Well said Michael, the hive was there but it didn’t say they were eating the blood of the lion. Anyway you can’t seem to talk reason with some of these people. Same reactions on Bee-l. I just gave up. Deb


----------



## Live Oak

Got my free sample today. Once the girls empty out one of the feeders I will try filling it up with the Hearty Bee. The sample they sent me was maybe 5 lbs. Will post my observations.


----------



## JWPalmer

MB, I think I had one to many of my favorite evening beverages and got dyslexic for a moment. Seems to be happening more frequently, might not be the beverage. Yes, I meant Judges 14:8.


----------



## rwurster

>there was a swarm of bees and honey in the carcass of the lion.
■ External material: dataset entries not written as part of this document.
-- pv_equiv track=rewrite | github.com/Zhakupovaadiya/homework- | lab 1/main.py | group_by_parity_and_sort
-- ===== SOURCE A (Python) =====
-- def group_by_parity_and_sort(nums):
--     evens = []
--     odds = []
--     for num in nums:
--         if num % 2 == 0:
--             evens.append(num)
--         else:
--             odds.append(num)
--     for arr in (evens, odds):
--         n = len(arr)
--         for i in range(n):
--             for j in range(0,n-i-1):
--                 if arr[j]>arr[j+1]:
--                     arr[j], arr[j+1] = arr[j+1], arr[j]
--     return evens+odds
-- ===== SOURCE B (Python) =====
-- def group_by_parity_and_sort(nums):
--     s = sorted(nums)
--     evens = [x for x in s if x % 2 == 0]
--     odds = [x for x in s if x % 2 != 0]
--     return evens + odds
-- ===== Notes on version B (the rewrite author's own statement) =====
-- stated objective: faster
-- what changed: A partitions first and bubble-sorts each group with nested index loops; B sorts the whole list once with the built-in sort and then builds the result by two filtering passes over the sorted list.
import Mathlib
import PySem

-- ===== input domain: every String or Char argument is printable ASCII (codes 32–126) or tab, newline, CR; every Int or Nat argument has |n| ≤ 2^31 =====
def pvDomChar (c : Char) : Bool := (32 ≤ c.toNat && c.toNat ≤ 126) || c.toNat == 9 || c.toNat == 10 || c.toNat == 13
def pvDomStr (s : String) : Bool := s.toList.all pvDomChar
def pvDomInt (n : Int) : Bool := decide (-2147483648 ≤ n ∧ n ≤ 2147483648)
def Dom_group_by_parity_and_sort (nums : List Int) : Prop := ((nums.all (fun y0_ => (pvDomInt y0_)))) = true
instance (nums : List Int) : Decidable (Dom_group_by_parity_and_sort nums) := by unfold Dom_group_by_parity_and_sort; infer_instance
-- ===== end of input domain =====

-- B replaces A's partition-then-bubble-sort-each-group by one global sort followed by two
-- filtering passes (objective: faster).

-- ===== PORT A =====
-- one bubble-sort comparison/swap at indices j, j+1 (indices are always in range in A's loops,
-- so getD's default is never read)
def bubStep (arr : List Int) (j : Nat) : List Int :=
  let a := arr.getD j 0
  let b := arr.getD (j + 1) 0
  if b < a then (arr.set j b).set (j + 1) a else arr

-- the nested 'for i in range(n): for j in range(0, n-i-1)' bubble sort A applies to each group
def bubbleSort (arr : List Int) : List Int :=
  let n := arr.length
  (List.range n).foldl (fun a i => (List.range (n - i - 1)).foldl bubStep a) arr

def group_by_parity_and_sort (nums : List Int) : List Int :=
  let p := nums.foldl
    (fun (p : List Int × List Int) num =>
      if PySem.Int.mod num 2 == 0 then (p.1 ++ [num], p.2) else (p.1, p.2 ++ [num]))
    ([], [])
  bubbleSort p.1 ++ bubbleSort p.2

-- ===== PORT B =====
def group_by_parity_and_sort_alt (nums : List Int) : List Int :=
  let s := PySem.List.sorted nums (fun x => x) false
  let evens := s.filter (fun x => PySem.Int.mod x 2 == 0)
  let odds := s.filter (fun x => PySem.Int.mod x 2 != 0)
  evens ++ odds

-- ===== PRECONDITION & SPEC =====
def Spec_group_by_parity_and_sort (nums : List Int) (out : List Int) : Prop := out = group_by_parity_and_sort_alt nums
instance (nums : List Int) (out : List Int) : Decidable (Spec_group_by_parity_and_sort nums out) := by unfold Spec_group_by_parity_and_sort; infer_instance

-- ===== CLAIM (what is proved, stated in full; the proofs are below) =====
def Claim_equal_group_by_parity_and_sort : Prop := ∀ (nums : List Int), Dom_group_by_parity_and_sort nums → Spec_group_by_parity_and_sort nums (group_by_parity_and_sort nums)

-- ===== LEMMAS AND PROOFS =====

-- structural description of one bubble bubPass (proof-side only)
def bubPass : List Int → List Int
  | [] => []
  | [a] => [a]
  | a :: b :: t => if b < a then b :: bubPass (a :: t) else a :: bubPass (b :: t)

theorem pass_perm (l : List Int) : (bubPass l).Perm l := by
  fun_induction bubPass with
  | case1 => simp
  | case2 a => simp
  | case3 a b t h ih =>
      exact ((ih.cons b).trans (List.Perm.swap a b t))
  | case4 a b t h ih =>
      exact ih.cons a

theorem pass_ne_nil (l : List Int) (h : l ≠ []) : bubPass l ≠ [] := by
  intro hc
  exact h (List.Perm.eq_nil ((pass_perm l).symm.trans (hc ▸ List.Perm.refl _)))

theorem getLastD_irrel {α : Type} (l : List α) (h : l ≠ []) (d d' : α) :
    l.getLastD d = l.getLastD d' := by
  cases l with
  | nil => exact absurd rfl h
  | cons a t =>
    cases t with
    | nil => rfl
    | cons b u => rfl

theorem dropLast_append_getLastD {α : Type} : ∀ (l : List α), l ≠ [] → ∀ (d : α),
    l.dropLast ++ [l.getLastD d] = l
  | [], h, _ => absurd rfl h
  | [a], _, d => rfl
  | a :: b :: u, _, d => by
    show a :: (b :: u).dropLast ++ [(b :: u).getLastD a] = a :: b :: u
    rw [List.cons_append, dropLast_append_getLastD (b :: u) (by simp) a]

theorem pass_le_last (l : List Int) (h : l ≠ []) :
    ∀ x ∈ bubPass l, x ≤ (bubPass l).getLastD 0 := by
  fun_induction bubPass with
  | case1 => simp at h
  | case2 a => simp
  | case3 a b t hlt ih =>
      have hne : bubPass (a :: t) ≠ [] := pass_ne_nil _ (by simp)
      have hlast : (b :: bubPass (a :: t)).getLastD 0 = (bubPass (a :: t)).getLastD 0 := by
        rw [List.getLastD_cons, getLastD_irrel _ hne b 0]
      intro x hx
      rw [hlast]
      rcases List.mem_cons.mp hx with rfl | hx
      · have ha : a ∈ bubPass (a :: t) := ((pass_perm (a :: t)).mem_iff).mpr (by simp)
        exact le_trans (le_of_lt hlt) (ih (by simp) a ha)
      · exact ih (by simp) x hx
  | case4 a b t hlt ih =>
      have hne : bubPass (b :: t) ≠ [] := pass_ne_nil _ (by simp)
      have hlast : (a :: bubPass (b :: t)).getLastD 0 = (bubPass (b :: t)).getLastD 0 := by
        rw [List.getLastD_cons, getLastD_irrel _ hne a 0]
      intro x hx
      rw [hlast]
      rcases List.mem_cons.mp hx with rfl | hx
      · have hb : b ∈ bubPass (b :: t) := ((pass_perm (b :: t)).mem_iff).mpr (by simp)
        exact le_trans (not_lt.mp hlt) (ih (by simp) b hb)
      · exact ih (by simp) x hx

theorem pass_length (l : List Int) : (bubPass l).length = l.length :=
  (pass_perm l).length_eq

-- appending one element to a bubPass: either it stays at the end or swaps with the carried maximum
theorem pass_append (T : List Int) (hT : T ≠ []) (d : Int) :
    bubPass (T ++ [d]) =
      if d < (bubPass T).getLastD 0 then (bubPass T).dropLast ++ [d, (bubPass T).getLastD 0]
      else bubPass T ++ [d] := by
  fun_induction bubPass T with
  | case1 => exact absurd rfl hT
  | case2 a => by_cases h : d < a <;> simp [bubPass, h]
  | case3 a b t hlt ih =>
      have hne : bubPass (a :: t) ≠ [] := pass_ne_nil _ (by simp)
      have hih := ih (by simp)
      have hd1 : ((a :: t) ++ [d]) = a :: (t ++ [d]) := by simp
      have hshape : bubPass ((a :: b :: t) ++ [d]) = if b < a then b :: bubPass ((a :: t) ++ [d]) else a :: bubPass ((b :: t) ++ [d]) := by
        simp only [List.cons_append, bubPass]
      rw [hshape, if_pos hlt, hih]
      rw [List.getLastD_cons, getLastD_irrel _ hne b 0]
      by_cases hd : d < (bubPass (a :: t)).getLastD 0
      · rw [if_pos hd, if_pos hd]
        rw [List.dropLast_cons_of_ne_nil hne]
        simp
      · rw [if_neg hd, if_neg hd]
        simp
  | case4 a b t hlt ih =>
      have hne : bubPass (b :: t) ≠ [] := pass_ne_nil _ (by simp)
      have hih := ih (by simp)
      have hshape : bubPass ((a :: b :: t) ++ [d]) = if b < a then b :: bubPass ((a :: t) ++ [d]) else a :: bubPass ((b :: t) ++ [d]) := by
        simp only [List.cons_append, bubPass]
      rw [hshape, if_neg hlt, hih]
      rw [List.getLastD_cons, getLastD_irrel _ hne a 0]
      by_cases hd : d < (bubPass (b :: t)).getLastD 0
      · rw [if_pos hd, if_pos hd]
        rw [List.dropLast_cons_of_ne_nil hne]
        simp
      · rw [if_neg hd, if_neg hd]
        simp

def innerF (arr : List Int) (k : Nat) : List Int := (List.range k).foldl bubStep arr

theorem innerF_succ (arr : List Int) (k : Nat) :
    innerF arr (k + 1) = bubStep (innerF arr k) k := by
  simp [innerF, List.range_succ]

theorem bubStep_spec (Q : List Int) (p d : Int) (D : List Int) :
    bubStep (Q ++ p :: d :: D) Q.length =
      Q ++ (if d < p then d :: p :: D else p :: d :: D) := by
  induction Q with
  | nil => by_cases h : d < p <;> simp [bubStep, h]
  | cons q Q ih =>
      simp only [bubStep] at ih ⊢
      by_cases h : d < p <;> simp [h] at ih ⊢

theorem innerF_spec : ∀ (k : Nat) (arr : List Int), k < arr.length →
    innerF arr k = bubPass (arr.take (k + 1)) ++ arr.drop (k + 1) := by
  intro k
  induction k with
  | zero =>
      intro arr h
      cases arr with
      | nil => simp at h
      | cons a t => simp [innerF, bubPass]
  | succ k ih =>
      intro arr h
      have hk : k < arr.length := Nat.lt_of_succ_lt h
      rw [innerF_succ, ih arr hk]
      have hget : arr.drop (k + 1) = arr[k + 1] :: arr.drop (k + 2) :=
        List.drop_eq_getElem_cons h
      set Z := bubPass (arr.take (k + 1)) with hZ
      have hZne : Z ≠ [] := pass_ne_nil _ (by
        intro hnil
        have := congrArg List.length hnil
        simp [Nat.succ_le_of_lt hk] at this)
      have hZlen : Z.length = k + 1 := by
        rw [hZ, pass_length, List.length_take]
        omega
      have hZsplit : Z = Z.dropLast ++ [Z.getLastD 0] :=
        (dropLast_append_getLastD Z hZne 0).symm
      have hQlen : Z.dropLast.length = k := by
        rw [List.length_dropLast, hZlen]
        omega
      have step : bubStep (Z ++ arr.drop (k + 1)) k =
          Z.dropLast ++ (if arr[k + 1] < Z.getLastD 0
            then arr[k + 1] :: Z.getLastD 0 :: arr.drop (k + 2)
            else Z.getLastD 0 :: arr[k + 1] :: arr.drop (k + 2)) := by
        conv_lhs => rw [hget, hZsplit]
        have := bubStep_spec Z.dropLast (Z.getLastD 0) arr[k + 1] (arr.drop (k + 2))
        rw [hQlen] at this
        simpa using this
      rw [step]
      have htake : arr.take (k + 2) = arr.take (k + 1) ++ [arr[k + 1]] :=
        List.take_succ_eq_append_getElem h
      rw [htake, pass_append _ (by
        intro hnil
        have := congrArg List.length hnil
        simp [Nat.succ_le_of_lt hk] at this) arr[k + 1], ← hZ]
      by_cases hd : arr[k + 1] < Z.getLastD 0
      · rw [if_pos hd, if_pos hd]; simp
      · rw [if_neg hd, if_neg hd]; rw [hZsplit]; simp

-- outer-loop invariant: 'back' (of length i) is sorted and dominates 'front'
theorem sortRun (n : Nat) : ∀ (m i : Nat) (front back : List Int),
    front.length = m → back.length = i → i + m = n →
    List.Pairwise (· ≤ ·) back →
    (∀ x ∈ front, ∀ y ∈ back, x ≤ y) →
    ((List.range' i m).foldl (fun a j => innerF a (n - j - 1)) (front ++ back)).Perm (front ++ back) ∧
    List.Pairwise (· ≤ ·) ((List.range' i m).foldl (fun a j => innerF a (n - j - 1)) (front ++ back)) := by
  intro m
  induction m with
  | zero =>
      intro i front back hf hb hn hsorted hcross
      have hfe : front = [] := List.eq_nil_of_length_eq_zero hf
      subst hfe
      simp only [List.range'_zero, List.foldl_nil, List.nil_append]
      exact ⟨List.Perm.refl _, hsorted⟩
  | succ m ih =>
      intro i front back hf hb hn hsorted hcross
      rw [List.range'_succ]
      simp only [List.foldl_cons]
      have hni : n - i - 1 = m := by omega
      rw [hni]
      have hlen : (front ++ back).length = n := by simp [hf, hb]; omega
      have hm : m < (front ++ back).length := by omega
      have htake : (front ++ back).take (m + 1) = front := by
        rw [← hf]; exact List.take_left
      have hdrop : (front ++ back).drop (m + 1) = back := by
        rw [← hf]; exact List.drop_left
      rw [innerF_spec m (front ++ back) hm, htake, hdrop]
      set Z := bubPass front with hZ
      have hfne : front ≠ [] := by
        intro h; rw [h] at hf; simp at hf
      have hZne : Z ≠ [] := pass_ne_nil _ hfne
      have hZperm : Z.Perm front := pass_perm front
      have hZsplit : Z = Z.dropLast ++ [Z.getLastD 0] :=
        (dropLast_append_getLastD Z hZne 0).symm
      have hlast_mem : Z.getLastD 0 ∈ front := by
        apply hZperm.mem_iff.mp
        rw [hZsplit]; simp
      have hfront' : Z.dropLast.length = m := by
        rw [List.length_dropLast, hZperm.length_eq, hf]
        omega
      have hback' : (Z.getLastD 0 :: back).length = i + 1 := by simp [hb]
      have hsorted' : List.Pairwise (· ≤ ·) (Z.getLastD 0 :: back) := by
        exact List.pairwise_cons.mpr ⟨fun y hy => hcross _ hlast_mem y hy, hsorted⟩
      have hcross' : ∀ x ∈ Z.dropLast, ∀ y ∈ Z.getLastD 0 :: back, x ≤ y := by
        intro x hx y hy
        have hxZ : x ∈ Z := by rw [hZsplit]; exact List.mem_append_left _ hx
        have hxf : x ∈ front := hZperm.mem_iff.mp hxZ
        rcases List.mem_cons.mp hy with rfl | hy
        · exact pass_le_last front hfne x hxZ
        · exact hcross x hxf y hy
      have hassoc : Z ++ back = Z.dropLast ++ (Z.getLastD 0 :: back) := by
        conv_lhs => rw [hZsplit]
        simp
      rw [hassoc]
      obtain ⟨hperm, hpair⟩ := ih (i + 1) Z.dropLast (Z.getLastD 0 :: back)
        hfront' hback' (by omega) hsorted' hcross'
      refine ⟨hperm.trans ?_, hpair⟩
      rw [← hassoc]
      exact (hZperm.append_right back)

theorem bubbleSort_perm (arr : List Int) : (bubbleSort arr).Perm arr := by
  have h := sortRun arr.length arr.length 0 arr [] rfl rfl (by omega) (by simp) (by simp)
  have : bubbleSort arr = (List.range' 0 arr.length).foldl
      (fun a j => innerF a (arr.length - j - 1)) (arr ++ []) := by
    simp [bubbleSort, innerF, List.range_eq_range']
  rw [this]
  simpa using h.1

theorem bubbleSort_sorted (arr : List Int) : List.Pairwise (· ≤ ·) (bubbleSort arr) := by
  have h := sortRun arr.length arr.length 0 arr [] rfl rfl (by omega) (by simp) (by simp)
  have : bubbleSort arr = (List.range' 0 arr.length).foldl
      (fun a j => innerF a (arr.length - j - 1)) (arr ++ []) := by
    simp [bubbleSort, innerF, List.range_eq_range']
  rw [this]
  simpa using h.2

theorem pairFold (l : List Int) (e o : List Int) :
    l.foldl (fun (p : List Int × List Int) num =>
        if PySem.Int.mod num 2 == 0 then (p.1 ++ [num], p.2) else (p.1, p.2 ++ [num])) (e, o)
      = (e ++ l.filter (fun x => PySem.Int.mod x 2 == 0),
         o ++ l.filter (fun x => PySem.Int.mod x 2 != 0)) := by
  induction l generalizing e o with
  | nil => simp
  | cons a t ih =>
      by_cases h : (PySem.Int.mod a 2 == 0) = true
      · have h2 : (PySem.Int.mod a 2 != 0) = false := by
          show (!(PySem.Int.mod a 2 == 0)) = false
          rw [h]
          rfl
        rw [List.foldl_cons, if_pos h, ih]
        simp only [List.filter_cons, h, h2]
        simp [List.append_assoc]
      · have h1 : (PySem.Int.mod a 2 == 0) = false := by
          rw [Bool.not_eq_true] at h
          exact h
        have h2 : (PySem.Int.mod a 2 != 0) = true := by
          show (!(PySem.Int.mod a 2 == 0)) = true
          rw [h1]
          rfl
        rw [List.foldl_cons, if_neg h, ih]
        simp only [List.filter_cons, h1, h2]
        simp [List.append_assoc]

-- sorted group = filtered global sort (via perm + sortedness + antisymmetry)
theorem group_eq (nums : List Int) (p : Int → Bool) :
    bubbleSort (nums.filter p) = (PySem.List.sorted nums (fun x => x) false).filter p := by
  apply PySem.List.eq_of_perm_of_pairwise_le_of_injective (fun x : Int => x)
    (fun a b h => h)
  · exact (bubbleSort_perm _).trans
      ((PySem.List.sorted_perm nums (fun x => x) false).filter p).symm
  · exact bubbleSort_sorted _
  · exact (PySem.List.sorted_pairwise nums (fun x => x)).filter p

-- ===== VERDICT (by name: the statement is the Claim_ definition above) =====
theorem group_by_parity_and_sort_spec : Claim_equal_group_by_parity_and_sort := by
  intro nums _
  unfold Spec_group_by_parity_and_sort group_by_parity_and_sort group_by_parity_and_sort_alt
  rw [pairFold]
  simp only [List.nil_append]
  rw [group_eq nums (fun x => PySem.Int.mod x 2 == 0),
      group_eq nums (fun x => PySem.Int.mod x 2 != 0)]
That would be one heck of a cutout


----------



## davel

rwurster said:


> >there was a swarm of bees and honey in the carcass of the lion.
> 
> That would be one heck of a cutout


Only if the lion was still alive...


----------



## jcase

Here is the info packet that comes with it.

https://imgur.com/a/yfJdw


----------



## jcase

Mixed up some according to the liquid instructions. Really dark purple. Seems to say in suspension well. Going to put it to the test shortly.


----------



## mike17l

Had some sitting somewhere it should not have been, dogs destroyed it. So that is a potential downfall. Made patties, bottom was covered in SHB larvae. Put out some as dry feed, it was not touched, put out ultrabee a few days later and it was taken readily. 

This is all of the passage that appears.